主人公の私は・・・月舟アパ-トの七階に住み、人工降雨の研究をしているので皆からは「先生」と呼ばれている。
最近、引っ越して来て、つむじ風食堂に入ったところ、気に入り、常連客の一人になる。
帽子屋の桜田さんから、二重空間移動装置を譲り受けたり、
古本屋ではなんとも奇妙な「唐辛子千夜一夜奇譚」を見つけ、店の主からは300万円で売ると言われ・・・・
果物屋の青年とは宇宙や哲学的な話を楽しみ・・・・
ほかにも舞台女優の奈々津さんとの関わり、かつて父親に連れられて行った懐かしい喫茶店の二代目店主との再会など、登場する人物たちと主人公の「私」の会話が全部、ほんわかするかんじ。
読んでいて、とても心地よい、大人のための童話のような物語でした。
映画化された作品も見てみたくなった!
好きだな~こういう話♪
★★★★★
運命の糸に導かれた二人の少年ハギと透流は、
殺されかけたハギの母を救うため、
得体の知れない闇の世界「ウンヌ」へと旅立つ。
(毎日新聞社HPより)
第一部を読んでから時間がちょっと経ったので、詳しい内容を忘れていたけど・・・
読み始めたら、すぐ思い出した!
結界を境に別々の世界で暮らす、ハギと透流が森の中で出会い、お互いを最初は警戒しつつ互いに助け合い困難に向かっていく姿は、ハラハラドキドキ。
ハギの暮らす「ウンヌ」では厳しい格差社会の掟があり、それを支配しているのがミドさま。
恐れ崇められているミドさまだけど、「ウンヌ」の外の世界で生きる透流にしてみれば
それはおかしな話。
同じ地に暮らすものなら皆、平等なはず。そこになんら差別される所以はないはず。
「ウンヌ」では透流たちのような者は「マノモノ」として恐れられている。
見ただけで体が腐ってしまうと言われていて、接触することがないように気を付けていると。
それも全てミドさまの言いつけ。
第二部は、ハギと透流が森で出会い、怪我を負っているハギを透流が家に連れ帰り手当てをして助け、森に怪我をしたまま残されたハギの母親・トモを二人で助けに行く話。

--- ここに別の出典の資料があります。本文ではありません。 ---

-- pv_equiv track=rewrite | github.com/stiffitydoodah/slp-lab2 | fwd-back.py | listofpostags
-- ===== SOURCE A (Python) =====
-- def listofpostags(training):
-- 	tagcount = {}
--
-- 	tagcount['start'] = 0
-- 	tagcount['stop'] = 0
--
-- 	for element in training:
-- 		for pairs in element:
-- 			tagcount[pairs[1]] = 0
--
-- 	for element in training:
-- 		tagcount['start'] = tagcount['start'] + 1
-- 		tagcount['stop'] = tagcount['stop'] + 1
-- 		for pairs in element:
-- 			tagcount[pairs[1]] = tagcount[pairs[1]] + 1
--
-- 	return tagcount
-- ===== SOURCE B (Python) =====
-- def listofpostags(training):
--     n = len(training)
--     tags = [pairs[1] for element in training for pairs in element]
--     tagcount = {'start': n, 'stop': n}
--     for tag in dict.fromkeys(tags):
--         tagcount[tag] = tagcount.get(tag, 0) + tags.count(tag)
--     return tagcount
-- ===== Notes on version B (the rewrite author's own statement) =====
-- stated objective: alternative
-- what changed: B replaces A's incremental token-by-token counting dict (an initialization pass plus a counting pass bumping each tag per token) by dedup-then-count: start/stop come from len(training) in closed form, the distinct tags are taken once in first-appearance order, and each distinct tag's total is computed by one tags.count call.
import Mathlib
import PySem

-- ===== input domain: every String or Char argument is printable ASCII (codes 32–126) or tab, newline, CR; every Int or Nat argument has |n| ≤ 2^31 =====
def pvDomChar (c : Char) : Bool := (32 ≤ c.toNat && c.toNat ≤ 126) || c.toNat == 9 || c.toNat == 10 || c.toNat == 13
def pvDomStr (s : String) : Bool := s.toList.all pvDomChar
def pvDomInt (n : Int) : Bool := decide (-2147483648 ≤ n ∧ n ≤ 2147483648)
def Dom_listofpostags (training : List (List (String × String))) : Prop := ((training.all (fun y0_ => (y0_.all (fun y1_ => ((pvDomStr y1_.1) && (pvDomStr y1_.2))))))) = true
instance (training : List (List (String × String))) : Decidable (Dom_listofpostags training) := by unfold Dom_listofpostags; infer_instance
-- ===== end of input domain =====

-- B replaces A's incremental counting dict (init pass + per-token increments) by
-- dedup-then-count: start/stop = len(training), distinct tags in first-appearance
-- order, each counted once with tags.count — a different strategy, same result.

-- ===== PORT A =====
def aInitStep (d : PySem.Dict String Int) (el : List (String × String)) : PySem.Dict String Int :=
  el.foldl (fun d p => d.insert p.2 0) d

def aCountStep (d : PySem.Dict String Int) (el : List (String × String)) : PySem.Dict String Int :=
  let d1 := d.insert "start" (d.getD "start" 0 + 1)
  let d2 := d1.insert "stop" (d1.getD "stop" 0 + 1)
  el.foldl (fun d p => d.insert p.2 (d.getD p.2 0 + 1)) d2

def listofpostags (training : List (List (String × String))) : List (String × Int) :=
  let t0 := ((PySem.Dict.empty : PySem.Dict String Int).insert "start" 0).insert "stop" 0
  let t1 := training.foldl aInitStep t0
  let t2 := training.foldl aCountStep t1
  t2.items

-- ===== PORT B =====
def listofpostags_alt (training : List (List (String × String))) : List (String × Int) :=
  let n : Int := training.length
  let tags := training.flatMap (fun el => el.map (fun p => p.2))
  ((PySem.List.dedup tags).foldl
      (fun d t => d.insert t (d.getD t 0 + (tags.count t : Int)))
      (PySem.Dict.ofList [("start", n), ("stop", n)])).items

-- ===== PRECONDITION & SPEC =====
def Spec_listofpostags (training : List (List (String × String))) (out : List (String × Int)) : Prop := out = listofpostags_alt training
instance (training : List (List (String × String))) (out : List (String × Int)) : Decidable (Spec_listofpostags training out) := by unfold Spec_listofpostags; infer_instance

-- ===== CLAIM =====
def Claim_equal_listofpostags : Prop := ∀ (training : List (List (String × String))), Dom_listofpostags training → Spec_listofpostags training (listofpostags training)

-- ===== LEMMAS AND PROOFS =====

def pvTags (training : List (List (String × String))) : List String :=
  training.flatMap (fun el => el.map (fun p => p.2))

theorem keys_insert_add (d : PySem.Dict String Int) (k : String) (v : Int) :
    (d.insert k v).keys = PySem.Set.add d.keys k := by
  by_cases h : d.contains k = true
  · rw [PySem.Dict.keys_insert_of_contains _ _ h,
        PySem.Set.add_of_mem ((PySem.Set.contains_iff _ _).mp (by
          rw [PySem.Dict.contains_iff_mem_keys] at h
          exact (PySem.Set.contains_iff _ _).mpr h))]
  · have h' : d.contains k = false := by simpa using h
    rw [PySem.Dict.keys_insert_of_not_contains _ _ h']
    have hm : k ∉ d.keys := by
      intro hm
      exact absurd ((PySem.Dict.contains_iff_mem_keys _ _).mpr hm) (by simp [h'])
    rw [PySem.Set.add_of_not_mem hm]

theorem aInitStep_keys (d : PySem.Dict String Int) (el : List (String × String)) :
    (aInitStep d el).keys = PySem.Set.update d.keys (el.map (fun p => p.2)) := by
  unfold aInitStep
  exact PySem.Dict.keys_foldl_insert_key el (fun p => p.2) (fun _ _ => 0) d

theorem aCountStep_keys (d : PySem.Dict String Int) (el : List (String × String)) :
    (aCountStep d el).keys
      = PySem.Set.update d.keys ("start" :: "stop" :: el.map (fun p => p.2)) := by
  unfold aCountStep
  rw [PySem.Dict.keys_foldl_insert_key el (fun p => p.2)
        (fun d p => d.getD p.2 0 + 1), keys_insert_add, keys_insert_add,
      PySem.Set.update_cons, PySem.Set.update_cons]

theorem aInit_getD (training : List (List (String × String)))
    (d : PySem.Dict String Int) (h : ∀ k, d.getD k 0 = 0) (k : String) :
    (training.foldl aInitStep d).getD k 0 = 0 := by
  induction training generalizing d with
  | nil => exact h k
  | cons el rest ih =>
      refine ih (aInitStep d el) (fun k => ?_)
      unfold aInitStep
      induction el generalizing d with
      | nil => exact h k
      | cons p ps ihe =>
          simp only [List.foldl_cons]
          refine ihe (d.insert p.2 0) (fun k => ?_)
          rw [PySem.Dict.getD_insert]
          split <;> [rfl; exact h k]

theorem aInit_keys (training : List (List (String × String)))
    (d : PySem.Dict String Int) :
    (training.foldl aInitStep d).keys = PySem.Set.update d.keys (pvTags training) := by
  induction training generalizing d with
  | nil => simp [pvTags, PySem.Set.update]
  | cons el rest ih =>
      simp only [List.foldl_cons, ih, aInitStep_keys]
      have : pvTags (el :: rest) = el.map (fun p => p.2) ++ pvTags rest := by
        simp [pvTags]
      rw [this, PySem.Set.update_append]

theorem aCount_keys (training : List (List (String × String)))
    (d : PySem.Dict String Int) :
    (training.foldl aCountStep d).keys
      = PySem.Set.update d.keys
          (training.flatMap (fun el => "start" :: "stop" :: el.map (fun p => p.2))) := by
  induction training generalizing d with
  | nil => simp [PySem.Set.update]
  | cons el rest ih =>
      simp only [List.foldl_cons, ih, aCountStep_keys]
      rw [List.flatMap_cons, PySem.Set.update_append]

theorem update_of_subset (s : PySem.Set String) (xs : List String)
    (h : ∀ x ∈ xs, x ∈ s) : PySem.Set.update s xs = s := by
  rw [PySem.Set.update_eq_append_filter]
  have hnil : (PySem.Set.ofList xs).filter (fun y => !(PySem.Set.contains s y)) = [] := by
    rw [List.filter_eq_nil_iff]
    intro a ha
    have hm : a ∈ s := h a ((PySem.Set.mem_ofList _ _).mp ha)
    simpa using hm
  rw [hnil, List.append_nil]

theorem foldl_pairs_eq_map (el : List (String × String)) (d : PySem.Dict String Int) :
    el.foldl (fun d p => d.insert p.2 (d.getD p.2 0 + 1)) d
      = (el.map (fun p => p.2)).foldl (fun d t => d.insert t (d.getD t 0 + 1)) d := by
  induction el generalizing d with
  | nil => rfl
  | cons p ps ih => simp only [List.foldl_cons, List.map_cons, ih]

theorem aCount_getD (training : List (List (String × String)))
    (d : PySem.Dict String Int) (k : String) :
    (training.foldl aCountStep d).getD k 0
      = d.getD k 0 + (if k = "start" then (training.length : Int) else 0)
          + (if k = "stop" then (training.length : Int) else 0)
          + ((pvTags training).count k : Int) := by
  induction training generalizing d with
  | nil => simp [pvTags]
  | cons el rest ih =>
      simp only [List.foldl_cons, ih]
      have hstep : (aCountStep d el).getD k 0
          = d.getD k 0 + (if k = "start" then 1 else 0) + (if k = "stop" then 1 else 0)
              + ((el.map (fun p => p.2)).count k : Int) := by
        unfold aCountStep
        rw [foldl_pairs_eq_map, PySem.Dict.getD_foldl_insert_add_one,
            PySem.Dict.getD_insert, PySem.Dict.getD_insert, PySem.Dict.getD_insert]
        by_cases h1 : k = "start" <;> by_cases h2 : k = "stop" <;>
          simp_all
      rw [hstep]
      have hc : ((pvTags (el :: rest)).count k : Int)
          = ((el.map (fun p => p.2)).count k : Int) + ((pvTags rest).count k : Int) := by
        simp [pvTags, List.count_append]
      rw [hc]
      by_cases h1 : k = "start" <;> by_cases h2 : k = "stop" <;> simp_all <;> ring

def aDict (training : List (List (String × String))) : PySem.Dict String Int :=
  training.foldl aCountStep
    (training.foldl aInitStep
      (((PySem.Dict.empty : PySem.Dict String Int).insert "start" 0).insert "stop" 0))

def bDict (training : List (List (String × String))) : PySem.Dict String Int :=
  (PySem.List.dedup (pvTags training)).foldl
    (fun d t => d.insert t (d.getD t 0 + ((pvTags training).count t : Int)))
    (PySem.Dict.ofList [("start", (training.length : Int)), ("stop", (training.length : Int))])

theorem aDict_getD (training : List (List (String × String))) (k : String) :
    (aDict training).getD k 0
      = (if k = "start" then (training.length : Int) else 0)
          + (if k = "stop" then (training.length : Int) else 0)
          + ((pvTags training).count k : Int) := by
  unfold aDict
  rw [aCount_getD, aInit_getD]
  · ring
  · intro k
    rw [PySem.Dict.getD_insert, PySem.Dict.getD_insert, PySem.Dict.getD_empty]
    split_ifs <;> rfl

-- a fold inserting only keys from l leaves any key outside l untouched
theorem foldl_insert_getD_not_mem (l : List String) (f : PySem.Dict String Int → String → Int)
    (d : PySem.Dict String Int) (k : String) (hk : k ∉ l) :
    (l.foldl (fun d t => d.insert t (f d t)) d).getD k 0 = d.getD k 0 := by
  induction l generalizing d with
  | nil => rfl
  | cons t ts ih =>
      simp only [List.foldl_cons]
      rw [ih _ (fun h => hk (List.mem_cons_of_mem _ h)), PySem.Dict.getD_insert]
      have : k ≠ t := fun h => hk (h ▸ List.mem_cons_self)
      simp [this]

-- the dedup-then-count fold: each key of a Nodup list is inserted exactly once
theorem foldl_insert_getD_count (l : List String) (c : String → Int)
    (d : PySem.Dict String Int) (k : String) (hnd : l.Nodup) :
    (l.foldl (fun d t => d.insert t (d.getD t 0 + c t)) d).getD k 0
      = d.getD k 0 + (if k ∈ l then c k else 0) := by
  induction l generalizing d with
  | nil => simp
  | cons t ts ih =>
      simp only [List.foldl_cons]
      rcases List.nodup_cons.mp hnd with ⟨hts, hnd'⟩
      by_cases hk : k = t
      · subst hk
        rw [foldl_insert_getD_not_mem ts _ _ _ hts, PySem.Dict.getD_insert_self]
        simp
      · rw [ih _ hnd', PySem.Dict.getD_insert]
        simp [hk, List.mem_cons]

theorem ofList_pair (n : Int) :
    PySem.Dict.ofList [("start", n), ("stop", n)]
      = PySem.Dict.mk [("start", n), ("stop", n)] := rfl

theorem base_getD (n : Int) (k : String) :
    (PySem.Dict.ofList [("start", n), ("stop", n)]).getD k 0
      = (if k = "start" then n else 0) + (if k = "stop" then n else 0) := by
  rw [ofList_pair, PySem.Dict.getD_eq_get?_getD, PySem.Dict.get?_mk_cons, PySem.Dict.get?_mk_cons]
  by_cases h1 : "start" = k
  · subst h1; simp
  · by_cases h2 : "stop" = k
    · subst h2; simp [Ne.symm h1]
    · simp [h1, h2, Ne.symm h1, Ne.symm h2, PySem.Dict.get?]

theorem bDict_getD (training : List (List (String × String))) (k : String) :
    (bDict training).getD k 0
      = (if k = "start" then (training.length : Int) else 0)
          + (if k = "stop" then (training.length : Int) else 0)
          + ((pvTags training).count k : Int) := by
  unfold bDict
  rw [foldl_insert_getD_count _ _ _ _ (by
        rw [PySem.List.dedup_eq_ofList]; exact PySem.Set.nodup_ofList _),
      base_getD]
  by_cases hk : k ∈ pvTags training
  · simp [hk]
  · have : (pvTags training).count k = 0 := List.count_eq_zero.mpr hk
    simp [hk, this]

theorem update_ofList_right (s : PySem.Set String) (xs : List String) :
    PySem.Set.update s (PySem.Set.ofList xs) = PySem.Set.update s xs := by
  rw [PySem.Set.update_eq_append_filter, PySem.Set.update_eq_append_filter,
      PySem.Set.ofList_ofList]

theorem base_keys :
    (((PySem.Dict.empty : PySem.Dict String Int).insert "start" 0).insert "stop" 0).keys
      = ["start", "stop"] := by decide

theorem aDict_keys (training : List (List (String × String))) :
    (aDict training).keys = PySem.Set.update ["start", "stop"] (pvTags training) := by
  unfold aDict
  rw [aCount_keys, aInit_keys, base_keys]
  apply update_of_subset
  intro x hx
  simp only [List.mem_flatMap, List.mem_cons] at hx
  obtain ⟨el, hel, hx⟩ := hx
  rcases hx with rfl | rfl | hx
  · exact (PySem.Set.mem_update _ _ _).mpr (Or.inl (by simp))
  · exact (PySem.Set.mem_update _ _ _).mpr (Or.inl (by simp))
  · exact (PySem.Set.mem_update _ _ _).mpr (Or.inr (by
      simp only [pvTags, List.mem_flatMap]; exact ⟨el, hel, hx⟩))

theorem bDict_keys (training : List (List (String × String))) :
    (bDict training).keys = PySem.Set.update ["start", "stop"] (pvTags training) := by
  unfold bDict
  rw [PySem.Dict.keys_foldl_insert, PySem.List.dedup_eq_ofList, update_ofList_right]
  rfl

theorem aDict_nodup (training : List (List (String × String))) :
    (aDict training).keys.Nodup := by
  rw [aDict_keys]
  exact PySem.Set.nodup_update _ _ (by decide)

theorem bDict_nodup (training : List (List (String × String))) :
    (bDict training).keys.Nodup := by
  rw [bDict_keys]
  exact PySem.Set.nodup_update _ _ (by decide)

-- ===== VERDICT =====
theorem listofpostags_spec : Claim_equal_listofpostags := by
  intro training _
  unfold Spec_listofpostags
  show (aDict training).items = (bDict training).items
  rw [PySem.Dict.items_eq_map_keys _ (aDict_nodup training) 0,
      PySem.Dict.items_eq_map_keys _ (bDict_nodup training) 0,
      aDict_keys, bDict_keys]
  apply List.map_congr_left
  intro k _
  rw [aDict_getD, bDict_getD]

無事、母親と再会出来てホッとしたのは良かったけれど・・・・
物語は気になる場面で終わってしまったぁ~!!
う~早く続きが読みたい!!
進化し続ける湊かなえの新たなる代表作!
元英語講師の梨花、結婚後、子供ができずに悩む美雪、
絵画講師の紗月。3人の女性の人生に影を落とす謎の男「K」。
感動のミステリ
(文藝春秋HPより)
帯文に「湊かなえのセカンドステ-ジ始動!」とあるように
今までの人間の醜い悪が渦巻くような重く暗い、なんともいえないイヤ~な雰囲気の話とは、ちょっと方向が違うようなお話でした。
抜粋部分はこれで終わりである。